TASK DESCRIPTION → For the entries below, repeat exactly each line starting with the one that contains "PySem.Int.floordiv_eq_iff_of_pos hc]" and going on through the one that contains "-- a step-1 range with room is nonempty", and no others.

[Data items]
*** Begin section ***
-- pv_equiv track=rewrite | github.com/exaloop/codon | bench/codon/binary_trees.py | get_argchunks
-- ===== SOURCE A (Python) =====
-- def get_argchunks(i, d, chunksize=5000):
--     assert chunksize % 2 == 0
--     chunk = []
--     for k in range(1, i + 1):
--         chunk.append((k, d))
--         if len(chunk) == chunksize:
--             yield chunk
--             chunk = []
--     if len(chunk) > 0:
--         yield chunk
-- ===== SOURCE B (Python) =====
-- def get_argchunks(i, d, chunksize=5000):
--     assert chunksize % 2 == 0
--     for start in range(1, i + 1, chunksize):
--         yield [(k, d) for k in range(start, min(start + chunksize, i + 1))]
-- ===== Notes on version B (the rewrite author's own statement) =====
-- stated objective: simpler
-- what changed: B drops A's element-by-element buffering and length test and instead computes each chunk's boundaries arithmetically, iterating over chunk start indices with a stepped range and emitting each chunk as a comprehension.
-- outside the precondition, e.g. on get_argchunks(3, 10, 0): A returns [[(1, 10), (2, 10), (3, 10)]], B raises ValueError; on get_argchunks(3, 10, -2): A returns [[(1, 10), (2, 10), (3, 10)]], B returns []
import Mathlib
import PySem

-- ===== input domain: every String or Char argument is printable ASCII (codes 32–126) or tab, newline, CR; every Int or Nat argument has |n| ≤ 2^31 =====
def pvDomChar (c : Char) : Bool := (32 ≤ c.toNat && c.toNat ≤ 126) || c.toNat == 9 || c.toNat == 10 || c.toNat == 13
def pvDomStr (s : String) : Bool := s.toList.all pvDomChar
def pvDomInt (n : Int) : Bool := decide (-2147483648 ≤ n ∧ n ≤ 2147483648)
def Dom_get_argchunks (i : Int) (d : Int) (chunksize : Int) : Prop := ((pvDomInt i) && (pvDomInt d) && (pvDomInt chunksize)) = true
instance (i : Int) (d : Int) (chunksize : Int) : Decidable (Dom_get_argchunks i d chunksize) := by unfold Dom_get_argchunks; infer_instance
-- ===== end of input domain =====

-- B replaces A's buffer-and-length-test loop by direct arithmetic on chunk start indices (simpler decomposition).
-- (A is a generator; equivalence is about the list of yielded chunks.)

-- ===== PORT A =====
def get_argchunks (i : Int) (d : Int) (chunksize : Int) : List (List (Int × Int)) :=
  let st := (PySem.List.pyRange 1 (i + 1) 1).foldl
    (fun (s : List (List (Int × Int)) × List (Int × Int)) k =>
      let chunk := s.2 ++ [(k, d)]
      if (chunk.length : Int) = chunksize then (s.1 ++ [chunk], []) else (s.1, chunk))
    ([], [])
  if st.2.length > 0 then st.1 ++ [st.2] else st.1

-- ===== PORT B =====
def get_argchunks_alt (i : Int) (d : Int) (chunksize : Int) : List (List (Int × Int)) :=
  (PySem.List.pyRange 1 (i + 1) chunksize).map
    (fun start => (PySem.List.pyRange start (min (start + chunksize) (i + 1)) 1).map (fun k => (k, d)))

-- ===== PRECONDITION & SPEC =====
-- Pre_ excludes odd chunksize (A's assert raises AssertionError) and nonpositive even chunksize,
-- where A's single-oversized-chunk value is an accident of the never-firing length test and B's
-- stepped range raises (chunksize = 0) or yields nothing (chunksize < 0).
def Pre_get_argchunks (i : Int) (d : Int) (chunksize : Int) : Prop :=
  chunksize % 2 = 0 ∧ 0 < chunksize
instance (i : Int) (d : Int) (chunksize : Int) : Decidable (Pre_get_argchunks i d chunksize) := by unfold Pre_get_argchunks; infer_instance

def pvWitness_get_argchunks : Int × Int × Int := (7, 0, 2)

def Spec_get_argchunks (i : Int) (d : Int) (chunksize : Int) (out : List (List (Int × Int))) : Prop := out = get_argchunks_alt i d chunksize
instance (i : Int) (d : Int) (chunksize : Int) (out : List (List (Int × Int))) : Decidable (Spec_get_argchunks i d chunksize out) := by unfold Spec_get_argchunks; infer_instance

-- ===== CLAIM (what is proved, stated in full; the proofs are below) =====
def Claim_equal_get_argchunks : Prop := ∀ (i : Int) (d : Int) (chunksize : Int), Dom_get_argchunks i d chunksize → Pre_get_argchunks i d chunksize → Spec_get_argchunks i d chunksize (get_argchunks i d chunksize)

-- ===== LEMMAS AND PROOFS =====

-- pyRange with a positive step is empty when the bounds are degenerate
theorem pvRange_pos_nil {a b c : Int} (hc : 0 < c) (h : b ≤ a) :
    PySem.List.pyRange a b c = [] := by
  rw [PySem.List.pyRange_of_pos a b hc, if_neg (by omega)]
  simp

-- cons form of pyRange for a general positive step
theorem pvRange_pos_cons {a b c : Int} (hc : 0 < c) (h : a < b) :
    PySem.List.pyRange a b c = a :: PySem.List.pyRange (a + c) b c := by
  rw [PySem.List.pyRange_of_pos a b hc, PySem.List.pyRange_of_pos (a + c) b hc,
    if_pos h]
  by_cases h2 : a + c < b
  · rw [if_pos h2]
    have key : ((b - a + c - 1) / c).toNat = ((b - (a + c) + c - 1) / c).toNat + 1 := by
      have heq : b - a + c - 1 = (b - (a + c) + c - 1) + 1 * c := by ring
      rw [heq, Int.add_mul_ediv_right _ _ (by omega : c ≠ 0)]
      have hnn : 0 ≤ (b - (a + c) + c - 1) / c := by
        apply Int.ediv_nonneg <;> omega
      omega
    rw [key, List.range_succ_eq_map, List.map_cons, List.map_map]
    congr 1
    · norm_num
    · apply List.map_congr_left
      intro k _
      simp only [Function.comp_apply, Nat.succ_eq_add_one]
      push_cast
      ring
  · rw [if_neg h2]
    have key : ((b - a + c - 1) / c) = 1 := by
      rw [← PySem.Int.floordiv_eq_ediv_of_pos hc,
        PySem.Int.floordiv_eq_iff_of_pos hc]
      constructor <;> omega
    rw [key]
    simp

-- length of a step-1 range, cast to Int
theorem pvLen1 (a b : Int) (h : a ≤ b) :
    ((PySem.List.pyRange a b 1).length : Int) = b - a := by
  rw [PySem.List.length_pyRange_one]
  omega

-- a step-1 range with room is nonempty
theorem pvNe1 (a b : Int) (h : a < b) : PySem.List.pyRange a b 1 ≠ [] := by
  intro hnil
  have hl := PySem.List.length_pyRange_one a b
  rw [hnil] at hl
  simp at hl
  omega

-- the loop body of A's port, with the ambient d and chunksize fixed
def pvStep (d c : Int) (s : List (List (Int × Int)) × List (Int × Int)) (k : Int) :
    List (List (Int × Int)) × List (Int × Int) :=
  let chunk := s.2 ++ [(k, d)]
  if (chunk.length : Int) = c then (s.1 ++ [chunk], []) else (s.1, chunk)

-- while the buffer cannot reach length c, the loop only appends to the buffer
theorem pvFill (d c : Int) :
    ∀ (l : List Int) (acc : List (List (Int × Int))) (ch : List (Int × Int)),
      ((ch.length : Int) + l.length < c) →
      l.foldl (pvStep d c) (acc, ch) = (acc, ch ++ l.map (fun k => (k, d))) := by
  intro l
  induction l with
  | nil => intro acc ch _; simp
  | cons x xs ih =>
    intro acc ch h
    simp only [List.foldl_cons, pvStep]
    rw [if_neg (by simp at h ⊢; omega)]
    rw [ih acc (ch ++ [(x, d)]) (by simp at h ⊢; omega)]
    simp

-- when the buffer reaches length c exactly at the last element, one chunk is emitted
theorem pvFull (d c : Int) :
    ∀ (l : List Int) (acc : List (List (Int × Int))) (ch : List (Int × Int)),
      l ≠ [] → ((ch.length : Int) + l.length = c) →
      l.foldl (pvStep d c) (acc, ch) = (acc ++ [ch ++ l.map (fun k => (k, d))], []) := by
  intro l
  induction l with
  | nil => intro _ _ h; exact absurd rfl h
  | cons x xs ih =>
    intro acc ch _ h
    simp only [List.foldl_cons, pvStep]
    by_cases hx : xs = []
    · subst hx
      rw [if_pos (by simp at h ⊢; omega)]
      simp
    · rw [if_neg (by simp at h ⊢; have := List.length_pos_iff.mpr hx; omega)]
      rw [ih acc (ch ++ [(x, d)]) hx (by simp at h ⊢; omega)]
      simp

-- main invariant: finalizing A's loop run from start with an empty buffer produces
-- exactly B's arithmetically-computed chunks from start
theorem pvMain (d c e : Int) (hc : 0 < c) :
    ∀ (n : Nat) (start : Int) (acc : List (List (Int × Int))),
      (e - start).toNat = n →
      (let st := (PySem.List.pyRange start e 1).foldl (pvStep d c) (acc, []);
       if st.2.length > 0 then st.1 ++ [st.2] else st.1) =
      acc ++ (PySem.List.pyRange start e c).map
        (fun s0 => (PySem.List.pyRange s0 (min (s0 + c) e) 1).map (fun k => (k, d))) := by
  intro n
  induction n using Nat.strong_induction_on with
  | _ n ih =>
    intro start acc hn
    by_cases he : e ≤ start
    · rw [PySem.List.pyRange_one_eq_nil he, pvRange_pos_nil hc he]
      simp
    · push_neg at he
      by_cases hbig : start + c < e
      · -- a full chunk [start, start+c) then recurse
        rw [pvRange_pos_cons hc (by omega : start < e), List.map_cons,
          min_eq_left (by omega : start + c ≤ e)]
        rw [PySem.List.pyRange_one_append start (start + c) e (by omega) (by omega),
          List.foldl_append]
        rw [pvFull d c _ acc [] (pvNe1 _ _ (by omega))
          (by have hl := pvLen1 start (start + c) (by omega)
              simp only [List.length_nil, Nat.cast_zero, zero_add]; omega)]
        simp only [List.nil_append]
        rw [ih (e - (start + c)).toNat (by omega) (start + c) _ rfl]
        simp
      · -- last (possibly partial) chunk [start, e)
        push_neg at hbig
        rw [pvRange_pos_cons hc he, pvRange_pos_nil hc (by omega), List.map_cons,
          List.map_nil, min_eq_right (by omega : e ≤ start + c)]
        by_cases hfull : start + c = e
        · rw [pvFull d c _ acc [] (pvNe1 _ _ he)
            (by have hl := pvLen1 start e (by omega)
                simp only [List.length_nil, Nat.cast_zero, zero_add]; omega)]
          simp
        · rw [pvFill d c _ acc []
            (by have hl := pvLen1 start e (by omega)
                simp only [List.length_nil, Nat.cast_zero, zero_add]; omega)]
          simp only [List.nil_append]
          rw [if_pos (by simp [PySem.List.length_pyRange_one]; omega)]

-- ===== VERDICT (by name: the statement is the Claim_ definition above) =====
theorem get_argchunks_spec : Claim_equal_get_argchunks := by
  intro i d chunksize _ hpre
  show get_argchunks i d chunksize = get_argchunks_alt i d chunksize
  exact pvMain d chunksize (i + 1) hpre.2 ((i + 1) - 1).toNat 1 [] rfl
*** End section ***
ANSWER TO THIS EXERCISE →
        PySem.Int.floordiv_eq_iff_of_pos hc]
      constructor <;> omega
    rw [key]
    simp

-- length of a step-1 range, cast to Int
theorem pvLen1 (a b : Int) (h : a ≤ b) :
    ((PySem.List.pyRange a b 1).length : Int) = b - a := by
  rw [PySem.List.length_pyRange_one]
  omega

-- a step-1 range with room is nonempty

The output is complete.